Required action »
Below are the records; copy exactly the stretch from the line containing "-- ---- binary" through the line containing "exact Hlow _ hmb.1 (by omega) hP", both ends included, and nothing else.

Items listed in a dataset:
——————————

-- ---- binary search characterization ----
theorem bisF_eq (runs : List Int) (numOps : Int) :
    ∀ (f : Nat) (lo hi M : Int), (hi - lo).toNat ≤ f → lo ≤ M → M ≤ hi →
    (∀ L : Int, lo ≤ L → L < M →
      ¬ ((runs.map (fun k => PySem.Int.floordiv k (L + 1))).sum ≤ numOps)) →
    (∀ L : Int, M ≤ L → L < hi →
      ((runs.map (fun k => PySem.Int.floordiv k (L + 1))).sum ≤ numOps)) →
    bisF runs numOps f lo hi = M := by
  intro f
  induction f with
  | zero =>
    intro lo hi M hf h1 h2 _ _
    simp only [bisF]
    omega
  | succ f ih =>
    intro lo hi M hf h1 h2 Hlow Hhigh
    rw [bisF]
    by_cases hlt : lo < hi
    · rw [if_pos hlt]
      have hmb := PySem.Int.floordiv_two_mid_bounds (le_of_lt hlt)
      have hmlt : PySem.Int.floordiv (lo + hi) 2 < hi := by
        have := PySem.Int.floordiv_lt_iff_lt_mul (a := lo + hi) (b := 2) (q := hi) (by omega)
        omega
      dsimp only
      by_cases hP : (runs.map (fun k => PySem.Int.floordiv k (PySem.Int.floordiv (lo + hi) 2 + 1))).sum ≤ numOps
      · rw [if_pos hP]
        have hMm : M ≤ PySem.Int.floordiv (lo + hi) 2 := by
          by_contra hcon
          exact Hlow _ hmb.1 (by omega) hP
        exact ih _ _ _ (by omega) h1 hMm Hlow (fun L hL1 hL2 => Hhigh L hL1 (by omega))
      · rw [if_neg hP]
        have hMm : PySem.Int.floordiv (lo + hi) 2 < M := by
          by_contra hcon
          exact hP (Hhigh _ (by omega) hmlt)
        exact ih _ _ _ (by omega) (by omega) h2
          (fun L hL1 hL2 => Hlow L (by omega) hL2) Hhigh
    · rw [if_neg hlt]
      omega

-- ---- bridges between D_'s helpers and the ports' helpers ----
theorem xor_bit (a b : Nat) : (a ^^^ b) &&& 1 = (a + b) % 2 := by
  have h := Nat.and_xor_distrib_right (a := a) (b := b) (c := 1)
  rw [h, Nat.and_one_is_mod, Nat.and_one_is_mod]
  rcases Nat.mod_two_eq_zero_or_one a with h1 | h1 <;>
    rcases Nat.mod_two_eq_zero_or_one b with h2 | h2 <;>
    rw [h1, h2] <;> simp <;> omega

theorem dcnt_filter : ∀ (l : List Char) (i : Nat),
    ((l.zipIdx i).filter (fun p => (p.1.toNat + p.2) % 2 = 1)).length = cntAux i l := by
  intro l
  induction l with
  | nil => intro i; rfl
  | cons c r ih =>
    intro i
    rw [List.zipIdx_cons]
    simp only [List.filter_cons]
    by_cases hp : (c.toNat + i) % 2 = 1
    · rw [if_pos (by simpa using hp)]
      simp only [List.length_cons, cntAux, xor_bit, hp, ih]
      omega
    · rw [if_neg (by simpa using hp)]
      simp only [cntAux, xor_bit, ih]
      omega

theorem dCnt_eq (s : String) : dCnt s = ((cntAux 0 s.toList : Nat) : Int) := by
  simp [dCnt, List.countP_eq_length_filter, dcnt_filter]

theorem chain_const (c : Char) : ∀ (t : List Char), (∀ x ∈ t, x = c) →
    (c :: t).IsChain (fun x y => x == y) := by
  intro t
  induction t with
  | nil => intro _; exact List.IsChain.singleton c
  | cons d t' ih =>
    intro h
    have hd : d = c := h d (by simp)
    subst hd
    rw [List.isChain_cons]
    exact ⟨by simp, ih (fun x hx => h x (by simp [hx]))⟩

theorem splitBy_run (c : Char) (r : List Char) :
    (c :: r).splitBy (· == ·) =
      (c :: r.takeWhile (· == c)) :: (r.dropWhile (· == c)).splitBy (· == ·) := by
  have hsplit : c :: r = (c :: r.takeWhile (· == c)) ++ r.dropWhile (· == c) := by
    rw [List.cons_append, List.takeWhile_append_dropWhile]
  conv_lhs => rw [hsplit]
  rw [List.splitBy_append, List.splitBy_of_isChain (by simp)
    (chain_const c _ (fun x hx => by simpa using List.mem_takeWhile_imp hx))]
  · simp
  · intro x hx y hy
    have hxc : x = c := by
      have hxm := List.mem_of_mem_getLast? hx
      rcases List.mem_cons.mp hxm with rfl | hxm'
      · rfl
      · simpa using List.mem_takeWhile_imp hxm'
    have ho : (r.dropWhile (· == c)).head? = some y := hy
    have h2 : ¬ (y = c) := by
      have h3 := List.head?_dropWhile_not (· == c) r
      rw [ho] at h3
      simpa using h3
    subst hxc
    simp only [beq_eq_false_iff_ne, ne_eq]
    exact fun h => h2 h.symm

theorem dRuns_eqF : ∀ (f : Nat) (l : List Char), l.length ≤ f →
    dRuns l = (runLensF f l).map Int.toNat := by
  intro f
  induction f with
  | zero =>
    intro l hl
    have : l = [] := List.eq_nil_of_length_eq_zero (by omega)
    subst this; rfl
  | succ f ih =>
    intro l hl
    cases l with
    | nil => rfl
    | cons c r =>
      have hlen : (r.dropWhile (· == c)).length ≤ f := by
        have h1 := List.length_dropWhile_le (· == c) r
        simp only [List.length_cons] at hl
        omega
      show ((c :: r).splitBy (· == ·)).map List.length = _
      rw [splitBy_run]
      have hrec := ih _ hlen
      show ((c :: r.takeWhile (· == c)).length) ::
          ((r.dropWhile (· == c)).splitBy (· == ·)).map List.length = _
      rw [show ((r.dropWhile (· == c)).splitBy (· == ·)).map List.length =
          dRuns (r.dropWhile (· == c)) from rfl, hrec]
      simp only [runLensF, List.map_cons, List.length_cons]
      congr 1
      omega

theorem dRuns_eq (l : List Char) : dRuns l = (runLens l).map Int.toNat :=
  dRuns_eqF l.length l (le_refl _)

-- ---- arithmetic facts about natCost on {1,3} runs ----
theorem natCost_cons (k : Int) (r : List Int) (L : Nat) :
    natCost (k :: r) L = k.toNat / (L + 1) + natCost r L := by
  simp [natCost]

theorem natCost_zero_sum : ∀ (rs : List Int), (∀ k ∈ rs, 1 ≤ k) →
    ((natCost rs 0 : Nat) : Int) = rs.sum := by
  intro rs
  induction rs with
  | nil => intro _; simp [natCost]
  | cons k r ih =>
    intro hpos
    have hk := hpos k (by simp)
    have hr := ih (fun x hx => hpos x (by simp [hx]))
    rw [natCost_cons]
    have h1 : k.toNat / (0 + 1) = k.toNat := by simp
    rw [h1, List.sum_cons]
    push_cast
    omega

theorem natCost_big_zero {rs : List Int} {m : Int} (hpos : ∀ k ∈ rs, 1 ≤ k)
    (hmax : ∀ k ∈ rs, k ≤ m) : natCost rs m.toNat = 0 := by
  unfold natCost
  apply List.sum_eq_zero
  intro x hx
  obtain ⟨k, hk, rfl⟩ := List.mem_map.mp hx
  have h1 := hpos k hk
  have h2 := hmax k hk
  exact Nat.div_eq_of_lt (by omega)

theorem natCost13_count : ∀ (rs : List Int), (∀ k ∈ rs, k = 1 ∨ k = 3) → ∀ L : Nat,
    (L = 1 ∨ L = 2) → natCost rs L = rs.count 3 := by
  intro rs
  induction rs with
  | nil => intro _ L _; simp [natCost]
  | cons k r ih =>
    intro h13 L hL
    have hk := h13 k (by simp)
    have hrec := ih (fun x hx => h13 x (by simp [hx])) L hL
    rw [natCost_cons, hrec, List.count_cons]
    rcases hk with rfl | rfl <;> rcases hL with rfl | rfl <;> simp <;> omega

——————————

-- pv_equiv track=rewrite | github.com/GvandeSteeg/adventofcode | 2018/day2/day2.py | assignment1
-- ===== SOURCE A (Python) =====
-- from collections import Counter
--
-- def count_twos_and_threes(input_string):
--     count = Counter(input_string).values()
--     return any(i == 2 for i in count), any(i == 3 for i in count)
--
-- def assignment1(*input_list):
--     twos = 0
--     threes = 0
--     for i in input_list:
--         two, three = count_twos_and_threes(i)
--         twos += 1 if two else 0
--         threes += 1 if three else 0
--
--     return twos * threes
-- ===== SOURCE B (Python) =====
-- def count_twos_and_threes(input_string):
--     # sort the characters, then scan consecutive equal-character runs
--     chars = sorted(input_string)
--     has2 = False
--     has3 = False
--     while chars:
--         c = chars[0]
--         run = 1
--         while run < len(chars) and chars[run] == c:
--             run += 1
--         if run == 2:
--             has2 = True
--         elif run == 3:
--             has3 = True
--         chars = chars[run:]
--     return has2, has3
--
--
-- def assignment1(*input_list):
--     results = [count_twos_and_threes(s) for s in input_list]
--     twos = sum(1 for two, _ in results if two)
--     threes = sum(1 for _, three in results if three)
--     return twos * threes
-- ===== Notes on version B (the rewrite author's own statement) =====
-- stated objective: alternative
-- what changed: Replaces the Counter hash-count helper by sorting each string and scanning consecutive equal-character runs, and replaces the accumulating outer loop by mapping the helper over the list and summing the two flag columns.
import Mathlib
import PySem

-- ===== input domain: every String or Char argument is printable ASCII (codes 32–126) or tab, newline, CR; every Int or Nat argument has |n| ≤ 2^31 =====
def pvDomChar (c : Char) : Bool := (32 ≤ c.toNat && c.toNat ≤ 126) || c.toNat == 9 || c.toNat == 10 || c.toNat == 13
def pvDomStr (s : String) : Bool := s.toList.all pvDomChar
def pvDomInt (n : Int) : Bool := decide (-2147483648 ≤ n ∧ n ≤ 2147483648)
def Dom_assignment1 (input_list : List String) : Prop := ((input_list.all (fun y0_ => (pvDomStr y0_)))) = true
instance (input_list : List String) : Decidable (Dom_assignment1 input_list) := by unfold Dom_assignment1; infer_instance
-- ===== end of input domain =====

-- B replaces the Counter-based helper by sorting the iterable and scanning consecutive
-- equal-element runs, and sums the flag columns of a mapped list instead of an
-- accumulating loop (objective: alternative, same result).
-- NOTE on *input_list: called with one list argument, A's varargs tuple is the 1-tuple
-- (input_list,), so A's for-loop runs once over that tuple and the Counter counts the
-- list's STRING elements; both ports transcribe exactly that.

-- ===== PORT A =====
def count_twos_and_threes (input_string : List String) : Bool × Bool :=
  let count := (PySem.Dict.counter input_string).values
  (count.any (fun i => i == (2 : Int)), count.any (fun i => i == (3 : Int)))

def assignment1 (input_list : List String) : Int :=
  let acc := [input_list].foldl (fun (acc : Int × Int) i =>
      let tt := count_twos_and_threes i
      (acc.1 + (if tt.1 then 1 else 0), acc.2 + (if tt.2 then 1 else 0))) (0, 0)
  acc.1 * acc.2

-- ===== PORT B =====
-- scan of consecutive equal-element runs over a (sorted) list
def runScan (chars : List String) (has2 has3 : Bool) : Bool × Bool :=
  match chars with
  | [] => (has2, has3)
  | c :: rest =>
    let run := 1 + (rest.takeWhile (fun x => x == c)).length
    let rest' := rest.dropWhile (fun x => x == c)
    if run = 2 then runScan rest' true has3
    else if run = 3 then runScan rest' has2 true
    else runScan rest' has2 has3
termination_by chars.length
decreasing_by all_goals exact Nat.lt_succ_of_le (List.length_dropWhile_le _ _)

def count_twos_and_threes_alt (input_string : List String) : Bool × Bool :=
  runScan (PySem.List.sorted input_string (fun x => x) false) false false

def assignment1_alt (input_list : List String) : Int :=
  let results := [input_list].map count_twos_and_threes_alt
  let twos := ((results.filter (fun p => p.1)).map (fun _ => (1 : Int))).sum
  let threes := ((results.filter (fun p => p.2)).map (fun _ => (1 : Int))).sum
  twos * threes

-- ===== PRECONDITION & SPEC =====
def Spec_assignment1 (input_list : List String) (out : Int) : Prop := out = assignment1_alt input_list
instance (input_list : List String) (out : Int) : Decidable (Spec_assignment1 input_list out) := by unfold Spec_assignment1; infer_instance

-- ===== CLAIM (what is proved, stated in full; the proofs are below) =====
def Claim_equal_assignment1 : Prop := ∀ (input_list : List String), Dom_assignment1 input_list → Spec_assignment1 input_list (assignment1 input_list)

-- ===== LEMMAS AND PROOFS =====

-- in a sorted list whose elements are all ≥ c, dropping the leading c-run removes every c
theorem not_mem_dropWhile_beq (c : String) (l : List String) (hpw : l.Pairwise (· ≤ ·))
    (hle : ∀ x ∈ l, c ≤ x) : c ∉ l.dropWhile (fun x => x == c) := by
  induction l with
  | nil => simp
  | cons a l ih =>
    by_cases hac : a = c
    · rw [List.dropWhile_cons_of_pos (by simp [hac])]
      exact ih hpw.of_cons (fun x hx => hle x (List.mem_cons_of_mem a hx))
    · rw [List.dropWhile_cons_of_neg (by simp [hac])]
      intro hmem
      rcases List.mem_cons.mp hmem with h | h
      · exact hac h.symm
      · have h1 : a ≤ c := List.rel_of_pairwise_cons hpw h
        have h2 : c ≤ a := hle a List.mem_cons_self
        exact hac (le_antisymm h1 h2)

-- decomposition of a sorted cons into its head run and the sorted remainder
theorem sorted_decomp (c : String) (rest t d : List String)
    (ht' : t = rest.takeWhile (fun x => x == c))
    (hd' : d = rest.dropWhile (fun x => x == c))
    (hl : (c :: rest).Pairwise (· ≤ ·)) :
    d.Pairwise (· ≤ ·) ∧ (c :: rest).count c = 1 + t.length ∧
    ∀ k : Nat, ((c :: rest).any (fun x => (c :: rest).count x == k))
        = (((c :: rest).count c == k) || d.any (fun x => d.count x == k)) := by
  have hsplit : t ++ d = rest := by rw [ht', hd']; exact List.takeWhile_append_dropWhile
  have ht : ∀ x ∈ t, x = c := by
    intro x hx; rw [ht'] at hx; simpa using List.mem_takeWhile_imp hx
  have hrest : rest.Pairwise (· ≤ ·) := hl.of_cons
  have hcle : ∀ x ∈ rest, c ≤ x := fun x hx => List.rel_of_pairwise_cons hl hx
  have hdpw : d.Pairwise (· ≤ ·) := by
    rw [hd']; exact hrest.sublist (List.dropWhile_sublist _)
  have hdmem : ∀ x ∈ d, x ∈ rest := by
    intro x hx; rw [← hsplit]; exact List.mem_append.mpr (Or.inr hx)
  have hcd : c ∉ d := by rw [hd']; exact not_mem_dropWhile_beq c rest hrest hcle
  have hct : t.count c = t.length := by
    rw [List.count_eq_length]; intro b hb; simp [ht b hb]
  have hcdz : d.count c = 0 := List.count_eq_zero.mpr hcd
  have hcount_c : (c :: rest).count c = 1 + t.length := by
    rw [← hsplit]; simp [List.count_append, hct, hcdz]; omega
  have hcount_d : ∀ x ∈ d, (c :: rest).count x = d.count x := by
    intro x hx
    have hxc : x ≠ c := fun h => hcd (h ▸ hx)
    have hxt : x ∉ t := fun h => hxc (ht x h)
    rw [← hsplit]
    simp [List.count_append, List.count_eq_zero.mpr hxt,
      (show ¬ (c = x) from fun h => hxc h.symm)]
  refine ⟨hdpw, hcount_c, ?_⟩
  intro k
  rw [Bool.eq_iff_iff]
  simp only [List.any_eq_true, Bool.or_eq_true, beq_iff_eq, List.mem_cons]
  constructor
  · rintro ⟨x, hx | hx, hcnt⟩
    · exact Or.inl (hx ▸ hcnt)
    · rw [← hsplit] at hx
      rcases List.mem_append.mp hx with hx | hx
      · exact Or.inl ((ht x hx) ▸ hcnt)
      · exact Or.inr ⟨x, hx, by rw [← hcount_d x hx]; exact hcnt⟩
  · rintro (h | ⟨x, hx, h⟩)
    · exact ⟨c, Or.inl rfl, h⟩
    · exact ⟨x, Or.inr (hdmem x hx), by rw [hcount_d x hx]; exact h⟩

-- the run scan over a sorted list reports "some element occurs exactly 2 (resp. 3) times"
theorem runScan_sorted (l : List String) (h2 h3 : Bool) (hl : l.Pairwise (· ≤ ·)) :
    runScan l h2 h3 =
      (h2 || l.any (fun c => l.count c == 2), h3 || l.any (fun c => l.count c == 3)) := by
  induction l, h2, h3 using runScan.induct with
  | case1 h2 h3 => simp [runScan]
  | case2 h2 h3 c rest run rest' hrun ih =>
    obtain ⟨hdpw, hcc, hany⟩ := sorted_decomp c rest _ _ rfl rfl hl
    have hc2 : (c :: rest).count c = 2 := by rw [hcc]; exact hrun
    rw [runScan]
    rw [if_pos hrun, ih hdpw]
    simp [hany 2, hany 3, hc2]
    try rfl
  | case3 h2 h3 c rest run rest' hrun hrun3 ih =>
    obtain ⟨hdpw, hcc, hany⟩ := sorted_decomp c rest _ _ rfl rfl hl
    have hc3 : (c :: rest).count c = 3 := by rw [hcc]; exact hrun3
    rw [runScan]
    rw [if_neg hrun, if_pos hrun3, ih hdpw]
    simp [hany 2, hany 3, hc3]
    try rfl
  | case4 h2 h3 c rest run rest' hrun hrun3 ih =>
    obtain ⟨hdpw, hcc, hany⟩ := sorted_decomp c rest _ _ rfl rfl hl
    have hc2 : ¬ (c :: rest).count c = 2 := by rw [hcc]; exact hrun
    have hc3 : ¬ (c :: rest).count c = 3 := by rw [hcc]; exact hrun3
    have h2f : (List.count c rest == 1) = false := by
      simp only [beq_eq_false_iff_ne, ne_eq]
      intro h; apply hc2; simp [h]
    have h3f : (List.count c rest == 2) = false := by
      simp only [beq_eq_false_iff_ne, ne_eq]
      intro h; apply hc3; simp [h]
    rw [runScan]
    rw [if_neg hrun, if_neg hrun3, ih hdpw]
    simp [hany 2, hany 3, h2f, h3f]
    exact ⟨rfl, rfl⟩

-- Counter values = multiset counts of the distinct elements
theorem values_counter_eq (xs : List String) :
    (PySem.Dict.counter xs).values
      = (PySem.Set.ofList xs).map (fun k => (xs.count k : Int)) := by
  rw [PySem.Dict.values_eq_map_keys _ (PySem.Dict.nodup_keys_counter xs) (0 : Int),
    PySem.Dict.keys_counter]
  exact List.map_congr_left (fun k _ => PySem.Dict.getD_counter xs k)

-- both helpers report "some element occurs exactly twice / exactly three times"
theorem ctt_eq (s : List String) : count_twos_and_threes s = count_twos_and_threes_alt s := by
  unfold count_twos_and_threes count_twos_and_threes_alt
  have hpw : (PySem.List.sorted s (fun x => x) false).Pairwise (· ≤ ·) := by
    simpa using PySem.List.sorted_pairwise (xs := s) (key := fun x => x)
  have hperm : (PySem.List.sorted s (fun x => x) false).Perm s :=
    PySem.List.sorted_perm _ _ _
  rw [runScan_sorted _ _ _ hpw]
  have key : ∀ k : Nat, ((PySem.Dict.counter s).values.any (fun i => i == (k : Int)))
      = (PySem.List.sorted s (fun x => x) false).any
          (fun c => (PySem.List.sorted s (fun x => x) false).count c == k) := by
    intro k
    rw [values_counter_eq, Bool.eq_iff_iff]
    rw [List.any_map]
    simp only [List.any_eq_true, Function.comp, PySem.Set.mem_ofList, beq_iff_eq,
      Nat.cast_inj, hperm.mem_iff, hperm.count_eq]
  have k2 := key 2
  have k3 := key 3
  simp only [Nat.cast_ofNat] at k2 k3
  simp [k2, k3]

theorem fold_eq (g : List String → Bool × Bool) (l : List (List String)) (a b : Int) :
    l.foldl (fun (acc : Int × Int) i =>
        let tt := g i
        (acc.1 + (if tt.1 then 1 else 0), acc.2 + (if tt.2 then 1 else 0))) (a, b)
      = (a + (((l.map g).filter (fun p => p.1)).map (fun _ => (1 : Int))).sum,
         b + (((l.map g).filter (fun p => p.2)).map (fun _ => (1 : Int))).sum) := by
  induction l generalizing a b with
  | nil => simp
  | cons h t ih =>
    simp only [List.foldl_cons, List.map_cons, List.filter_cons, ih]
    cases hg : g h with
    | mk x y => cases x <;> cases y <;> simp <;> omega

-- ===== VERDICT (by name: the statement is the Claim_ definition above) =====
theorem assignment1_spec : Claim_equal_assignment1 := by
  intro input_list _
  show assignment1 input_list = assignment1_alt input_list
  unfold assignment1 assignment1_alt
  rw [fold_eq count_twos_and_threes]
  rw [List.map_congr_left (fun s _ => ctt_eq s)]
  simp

——————————

Written solution »
-- ---- binary search characterization ----
theorem bisF_eq (runs : List Int) (numOps : Int) :
    ∀ (f : Nat) (lo hi M : Int), (hi - lo).toNat ≤ f → lo ≤ M → M ≤ hi →
    (∀ L : Int, lo ≤ L → L < M →
      ¬ ((runs.map (fun k => PySem.Int.floordiv k (L + 1))).sum ≤ numOps)) →
    (∀ L : Int, M ≤ L → L < hi →
      ((runs.map (fun k => PySem.Int.floordiv k (L + 1))).sum ≤ numOps)) →
    bisF runs numOps f lo hi = M := by
  intro f
  induction f with
  | zero =>
    intro lo hi M hf h1 h2 _ _
    simp only [bisF]
    omega
  | succ f ih =>
    intro lo hi M hf h1 h2 Hlow Hhigh
    rw [bisF]
    by_cases hlt : lo < hi
    · rw [if_pos hlt]
      have hmb := PySem.Int.floordiv_two_mid_bounds (le_of_lt hlt)
      have hmlt : PySem.Int.floordiv (lo + hi) 2 < hi := by
        have := PySem.Int.floordiv_lt_iff_lt_mul (a := lo + hi) (b := 2) (q := hi) (by omega)
        omega
      dsimp only
      by_cases hP : (runs.map (fun k => PySem.Int.floordiv k (PySem.Int.floordiv (lo + hi) 2 + 1))).sum ≤ numOps
      · rw [if_pos hP]
        have hMm : M ≤ PySem.Int.floordiv (lo + hi) 2 := by
          by_contra hcon
          exact Hlow _ hmb.1 (by omega) hP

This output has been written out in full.